As practitioners themselves, Larry and Andrew would not feel the project was complete until they offered concrete guidance on how factor-based investing can be used to improve the risk/return balance of real investor portfolios. The authors find that their preferred factors have a low correlation with one another, and with stocks in general. For example, value and momentum factors exhibit a substantially negative correlation with market beta, and with each other, over the past half-century. As a result, due to the power of diversification among uncorrelated return streams, an equally-weighted portfolio of factor exposures produces over twice as much return per unit of risk as an investment in U.S. market beta alone.
If I had to quibble with the book, it would be with the authors’ choice to exclude time-series momentum from their list of preferred factors. For those new to the factor literature, cross-sectional momentum refers to a process of sorting securities on the basis of how they have performed relative to other securities. Top performing securities over the recent past have higher expected returns over the next few weeks than poorly performing securities. In contrast, time-series momentum – sometimes referred to as “absolute momentum” or “trend-following” – sorts securities on the basis of their own past returns. Securities with positive performance over the recent past have higher expected returns over the next few weeks than securities with negative returns.

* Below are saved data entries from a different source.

lemma pvLp_spec_some (L : List String) (n : Nat) (k : Int) (h : pvLp L n = some k) :
    ∃ m : Nat, k = (m : Int) ∧ m < n ∧ PySem.Str.strip (L.getD m "") = "Parameters" ∧
      ∀ t : Nat, m < t → t < n → PySem.Str.strip (L.getD t "") ≠ "Parameters" := by
  induction n with
  | zero => simp [pvLp] at h
  | succ n ih =>
    by_cases hp : PySem.Str.strip (L.getD n "") = "Parameters"
    · unfold pvLp at h
      rw [if_pos hp] at h
      refine ⟨n, by injection h with h'; exact h'.symm, Nat.lt_succ_self n, hp, ?_⟩
      intro t ht1 ht2
      omega
    · unfold pvLp at h
      rw [if_neg hp] at h
      obtain ⟨m, hk, hmn, hPm, hmax⟩ := ih h
      refine ⟨m, hk, Nat.lt_succ_of_lt hmn, hPm, ?_⟩
      intro t ht1 ht2
      rcases Nat.lt_succ_iff_lt_or_eq.1 ht2 with h' | h'
      · exact hmax t ht1 h'
      · subst h'; exact hp

lemma pvLp_spec_none (L : List String) (n : Nat) (h : pvLp L n = none) :
    ∀ t : Nat, t < n → PySem.Str.strip (L.getD t "") ≠ "Parameters" := by
  induction n with
  | zero => intro t ht; omega
  | succ n ih =>
    unfold pvLp at h
    by_cases hp : PySem.Str.strip (L.getD n "") = "Parameters"
    · rw [if_pos hp] at h; exact absurd h (by simp)
    · rw [if_neg hp] at h
      intro t ht
      rcases Nat.lt_succ_iff_lt_or_eq.1 ht with h' | h'
      · exact ih h t h'
      · subst h'; exact hp

-- the countdown's value, characterised through pvLp
lemma pvW_eq (L : List String) (m : Nat) :
    (pvLp L m = none ∧ pvW L m = 0) ∨
      (∃ t : Nat, pvLp L m = some (t : Int) ∧ t < m ∧ pvW L m = 11 - (m - t)) := by
  induction m with
  | zero => exact Or.inl ⟨rfl, rfl⟩
  | succ m ih =>
    by_cases hp : PySem.Str.strip (L.getD m "") = "Parameters"
    · refine Or.inr ⟨m, ?_, Nat.lt_succ_self m, ?_⟩
      · unfold pvLp; rw [if_pos hp]
      · unfold pvW; rw [if_pos hp]; omega
    · rcases ih with ⟨h1, h2⟩ | ⟨t, h1, h2, h3⟩
      · refine Or.inl ⟨?_, ?_⟩
        · unfold pvLp; rw [if_neg hp]; exact h1
        · unfold pvW; rw [if_neg hp, h2]
      · refine Or.inr ⟨t, ?_, Nat.lt_succ_of_lt h2, ?_⟩
        · unfold pvLp; rw [if_neg hp]; exact h1
        · unfold pvW; rw [if_neg hp, h3]; omega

The authors’ treatment of the time-series momentum factor in Appendix F makes it clear that it survives every test of rubustness with flying colors. Specifically, the authors cite a study by D’Souza, Srichanachaichok, Wang, and Yao entitled “The Enduring Effect of Time-Series Momentum on Stock Returns over Nearly 100-Years”, which found that time-series momentum may actually subsume cross-sectional momentum for individual stocks. In addition, time-series momentum is effective for stocks across all sub-periods, while the same cannot be said for cross-sectional momentum. Moreover, the t-stats for time-series momentum appear to be about twice as large as those for cross-sectional momentum.

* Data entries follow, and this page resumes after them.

-- pv_equiv track=rewrite | github.com/hyaticua/summarizer_bot | summarizer_bot/discord_tools.py | _format_batch_results
-- ===== SOURCE A (Python) =====
-- def _format_batch_results(results: list[tuple[bool, str]], action_verb: str) -> str:
--     """Format batch operation results into a summary string.
--
--     For a single item, returns the plain message (matching old single-item behavior).
--     For multiple items, returns a summary like "Reacted 4/5:\n  OK: ...\n  FAILED: ...".
--     """
--     if len(results) == 1:
--         return results[0][1]
--
--     ok = [msg for success, msg in results if success]
--     failed = [msg for success, msg in results if not success]
--     parts = [f"{action_verb} {len(ok)}/{len(results)}:"]
--     for msg in ok:
--         parts.append(f"  OK: {msg}")
--     for msg in failed:
--         parts.append(f"  FAILED: {msg}")
--     return "\n".join(parts)
-- ===== SOURCE B (Python) =====
-- def _format_batch_results(results: list[tuple[bool, str]], action_verb: str) -> str:
--     if len(results) == 1:
--         return results[0][1]
--     ok_count = sum(1 for s, _ in results if s)
--     out = f"{action_verb} {ok_count}/{len(results)}:"
--     # stable sort puts successes first while preserving within-group order
--     for success, msg in sorted(results, key=lambda r: not r[0]):
--         out += "\n  OK: " + msg if success else "\n  FAILED: " + msg
--     return out
-- ===== Notes on version B (the rewrite author's own statement) =====
-- stated objective: alternative
-- what changed: Replaces the two filtering comprehensions and list-of-parts join by a single count, one stable sort putting successes first, and one accumulation pass over the sorted sequence.
import Mathlib
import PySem

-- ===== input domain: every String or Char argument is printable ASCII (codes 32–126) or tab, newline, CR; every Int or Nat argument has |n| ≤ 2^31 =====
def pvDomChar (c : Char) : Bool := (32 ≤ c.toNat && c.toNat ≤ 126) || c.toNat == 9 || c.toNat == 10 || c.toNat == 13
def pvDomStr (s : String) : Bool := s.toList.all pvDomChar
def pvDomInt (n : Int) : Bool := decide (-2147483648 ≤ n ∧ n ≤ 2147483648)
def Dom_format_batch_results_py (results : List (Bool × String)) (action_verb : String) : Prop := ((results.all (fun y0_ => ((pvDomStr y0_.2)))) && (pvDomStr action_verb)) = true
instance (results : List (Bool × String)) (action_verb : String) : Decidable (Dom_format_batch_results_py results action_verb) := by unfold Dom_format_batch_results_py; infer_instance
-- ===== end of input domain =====

-- ===== PORT A =====
-- A: early return for one item, then two filtering passes building a parts list joined by "\n".
def format_batch_results_py (results : List (Bool × String)) (action_verb : String) : String :=
  if results.length = 1 then
    ((PySem.List.pyGet? results 0).map (·.2)).getD ""  -- results[0][1]; in range since length = 1
  else
    let ok := (results.filter (fun r => r.1)).map (·.2)
    let failed := (results.filter (fun r => !r.1)).map (·.2)
    let parts := [action_verb ++ " " ++ PySem.Int.toStr (Int.ofNat ok.length) ++ "/" ++ PySem.Int.toStr (Int.ofNat results.length) ++ ":"]
    let parts := parts ++ ok.map (fun msg => "  OK: " ++ msg)
    let parts := parts ++ failed.map (fun msg => "  FAILED: " ++ msg)
    PySem.Str.join "\n" parts

-- ===== PORT B =====
-- B: one success count, one stable sort putting successes first, one accumulation pass.
def format_batch_results_py_alt (results : List (Bool × String)) (action_verb : String) : String :=
  if results.length = 1 then
    ((PySem.List.pyGet? results 0).map (·.2)).getD ""  -- results[0][1]; in range since length = 1
  else
    let okCount := results.foldl (fun (n : Int) r => if r.1 then n + 1 else n) 0
    let out := action_verb ++ " " ++ PySem.Int.toStr okCount ++ "/" ++ PySem.Int.toStr (Int.ofNat results.length) ++ ":"
    (PySem.List.sorted results (fun r => !r.1)).foldl
      (fun out r => out ++ (if r.1 then "\n  OK: " ++ r.2 else "\n  FAILED: " ++ r.2)) out

-- ===== PRECONDITION & SPEC =====
def Spec_format_batch_results_py (results : List (Bool × String)) (action_verb : String) (out : String) : Prop := out = format_batch_results_py_alt results action_verb
instance (results : List (Bool × String)) (action_verb : String) (out : String) : Decidable (Spec_format_batch_results_py results action_verb out) := by unfold Spec_format_batch_results_py; infer_instance

-- ===== CLAIM (what is proved, stated in full; the proofs are below) =====
def Claim_equal_format_batch_results_py : Prop := ∀ (results : List (Bool × String)) (action_verb : String), Dom_format_batch_results_py results action_verb → Spec_format_batch_results_py results action_verb (format_batch_results_py results action_verb)

-- ===== LEMMAS AND PROOFS =====

-- insertBy walks past a prefix it never inserts into
theorem insertBy_append_skip {α : Type} (before : α → α → Bool) (x : α) (F rest : List α)
    (h : ∀ y ∈ F, before x y = false) :
    PySem.List.insertBy before x (F ++ rest) = F ++ PySem.List.insertBy before x rest := by
  induction F with
  | nil => rfl
  | cons a F ih =>
    have ha : before x a = false := h a (by simp)
    simp [PySem.List.insertBy, ha, ih (fun y hy => h y (by simp [hy]))]

-- the stable sort by (not success) is exactly "successes first, failures after, each in order"
theorem foldl_insert_partition (xs F T : List (Bool × String))
    (hF : ∀ y ∈ F, y.1 = true) (hT : ∀ y ∈ T, y.1 = false) :
    xs.foldl (fun acc x => PySem.List.insertBy (fun a b => decide ((!a.1) < (!b.1))) x acc) (F ++ T)
      = (F ++ xs.filter (fun r => r.1)) ++ (T ++ xs.filter (fun r => !r.1)) := by
  induction xs generalizing F T with
  | nil => simp
  | cons x xs ih =>
    by_cases hx : x.1 = true
    · have hskip : ∀ y ∈ F, (decide ((!x.1) < (!y.1))) = false := by
        intro y hy; simp [hx, hF y hy]
      have hins : PySem.List.insertBy (fun a b => decide ((!a.1) < (!b.1))) x (F ++ T)
          = F ++ (x :: T) := by
        rw [insertBy_append_skip _ _ _ _ hskip]
        cases T with
        | nil => rfl
        | cons t ts =>
          have ht : t.1 = false := hT t (by simp)
          simp [PySem.List.insertBy, hx, ht]
      have := ih (F ++ [x]) T (by intro y hy; rcases List.mem_append.1 hy with h | h
                                  · exact hF y h
                                  · simp at h; simp [h, hx]) hT
      simp only [List.foldl_cons, hins]
      rw [show F ++ x :: T = (F ++ [x]) ++ T by simp, this]
      simp [hx]
    · have hx' : x.1 = false := by simpa using hx
      have hskip : ∀ y ∈ F ++ T, (decide ((!x.1) < (!y.1))) = false := by
        intro y hy; cases hb : y.1 <;> simp [hx']
      have hins : PySem.List.insertBy (fun a b => decide ((!a.1) < (!b.1))) x (F ++ T)
          = F ++ (T ++ [x]) := by
        rw [show F ++ T = (F ++ T) ++ [] by simp, insertBy_append_skip _ _ _ _ hskip]
        simp [PySem.List.insertBy]
      have := ih F (T ++ [x]) hF (by intro y hy; rcases List.mem_append.1 hy with h | h
                                     · exact hT y h
                                     · simp at h; simp [h, hx'])
      simp only [List.foldl_cons, hins, this]
      simp [hx']

-- the stable sort by (not success) is exactly "successes first, failures after, each in order"
theorem sorted_bool_partition (xs : List (Bool × String)) :
    PySem.List.sorted xs (fun r => !r.1) =
      xs.filter (fun r => r.1) ++ xs.filter (fun r => !r.1) := by
  rw [PySem.List.sorted_eq_foldl_insertBy]
  simpa using foldl_insert_partition xs [] [] (by simp) (by simp)

-- counting successes with a fold is the length of the success filter
theorem okCount_eq (xs : List (Bool × String)) :
    xs.foldl (fun (n : Int) r => if r.1 then n + 1 else n) 0 =
      Int.ofNat ((xs.filter (fun r => r.1)).length) := by
  suffices h : ∀ n : Int, xs.foldl (fun (n : Int) r => if r.1 then n + 1 else n) n =
      n + Int.ofNat ((xs.filter (fun r => r.1)).length) by simpa using h 0
  induction xs with
  | nil => simp
  | cons x xs ih =>
    intro n
    by_cases hx : x.1 = true
    · simp [hx, ih]
      omega
    · simp [hx, ih]

-- join with "\n" of head :: tail is a left fold of appends
theorem join_eq_foldl (h : String) (t : List String) :
    PySem.Str.join "\n" (h :: t) = t.foldl (fun acc s => acc ++ "\n" ++ s) h := by
  induction t generalizing h with
  | nil => simp [PySem.Str.join, PySem.Chars.join_singleton]
  | cons a t ih =>
    rw [List.foldl_cons, ← ih (h ++ "\n" ++ a)]
    cases t with
    | nil => simp [PySem.Str.join, PySem.Chars.join_singleton, PySem.Chars.join_cons_cons]
    | cons b t' =>
      simp [PySem.Str.join, PySem.Chars.join_cons_cons, List.append_assoc]

theorem prefix_ok (m : String) : "\n" ++ ("  OK: " ++ m) = "\n  OK: " ++ m := by
  rw [← String.append_assoc]
  have h : ("\n" ++ "  OK: " : String) = "\n  OK: " := by decide
  rw [h]

theorem prefix_failed (m : String) : "\n" ++ ("  FAILED: " ++ m) = "\n  FAILED: " ++ m := by
  rw [← String.append_assoc]
  have h : ("\n" ++ "  FAILED: " : String) = "\n  FAILED: " := by decide
  rw [h]

-- ===== VERDICT (by name: the statement is the Claim_ definition above) =====
theorem format_batch_results_py_spec : Claim_equal_format_batch_results_py := by
  intro results action_verb _
  unfold Spec_format_batch_results_py format_batch_results_py format_batch_results_py_alt
  by_cases h1 : results.length = 1
  · simp [h1]
  · simp only [h1, if_false]
    rw [sorted_bool_partition, okCount_eq, List.foldl_append]
    rw [List.append_assoc, List.singleton_append, join_eq_foldl]
    rw [List.foldl_append, List.foldl_map, List.foldl_map, List.foldl_map, List.foldl_map, List.length_map]
    have hok : ∀ (b : String),
        List.foldl (fun (x : String) (y : Bool × String) => x ++ "\n" ++ ("  OK: " ++ y.2)) b
            (results.filter (fun r => r.1)) =
          List.foldl (fun out r => out ++ if r.1 = true then "\n  OK: " ++ r.2 else "\n  FAILED: " ++ r.2) b
            (results.filter (fun r => r.1)) := by
      intro b
      apply PySem.List.foldl_congr_mem
      intro acc r hr
      have hr1 : r.1 = true := by simpa using (List.mem_filter.1 hr).2
      rw [hr1, if_pos rfl, String.append_assoc, prefix_ok r.2]
    have hfail : ∀ (b : String),
        List.foldl (fun (x : String) (y : Bool × String) => x ++ "\n" ++ ("  FAILED: " ++ y.2)) b
            (results.filter (fun r => !r.1)) =
          List.foldl (fun out r => out ++ if r.1 = true then "\n  OK: " ++ r.2 else "\n  FAILED: " ++ r.2) b
            (results.filter (fun r => !r.1)) := by
      intro b
      apply PySem.List.foldl_congr_mem
      intro acc r hr
      have hr1 : r.1 = false := by simpa using (List.mem_filter.1 hr).2
      rw [hr1, if_neg (by simp), String.append_assoc, prefix_failed r.2]
    rw [hok, hfail]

I inquired with Larry about why they chose to move the chapter on time-series momentum to the Appendix given its highly robust character. He replied to say that they had debated about where to put the chapter, and finally decided to keep it in the Appendix to avoid confusion with the more commonly cited cross-sectional momentum factor. In any event, the authors clearly concluded that time-series momentum is very effective, and that most investors should consider an allocation to it (via managed Futures) for some portion of their accounts.
Notwithstanding this very minor quibble, I have no reservations about recommending Your Complete Guide to Factor-Based Investing to any investor, at virtually any level of experience. Larry and Andrew manage to explain fairly nuanced concepts in approachable ways, and regularly allude to some of the investing theatre’s most recognized characters in order to make a point. The opening discussion about how Warren Buffet is a closet factor investor is a special revelation. At the same time, with over 100 citations the book represents a surgically-curated and brilliantly distilled survey of the most important articles in the factor literature, which should appeal to even the most experienced factor enthusiasts. If factor-based investing is an idea whose time has come, then this is the ultimate guidebook for success.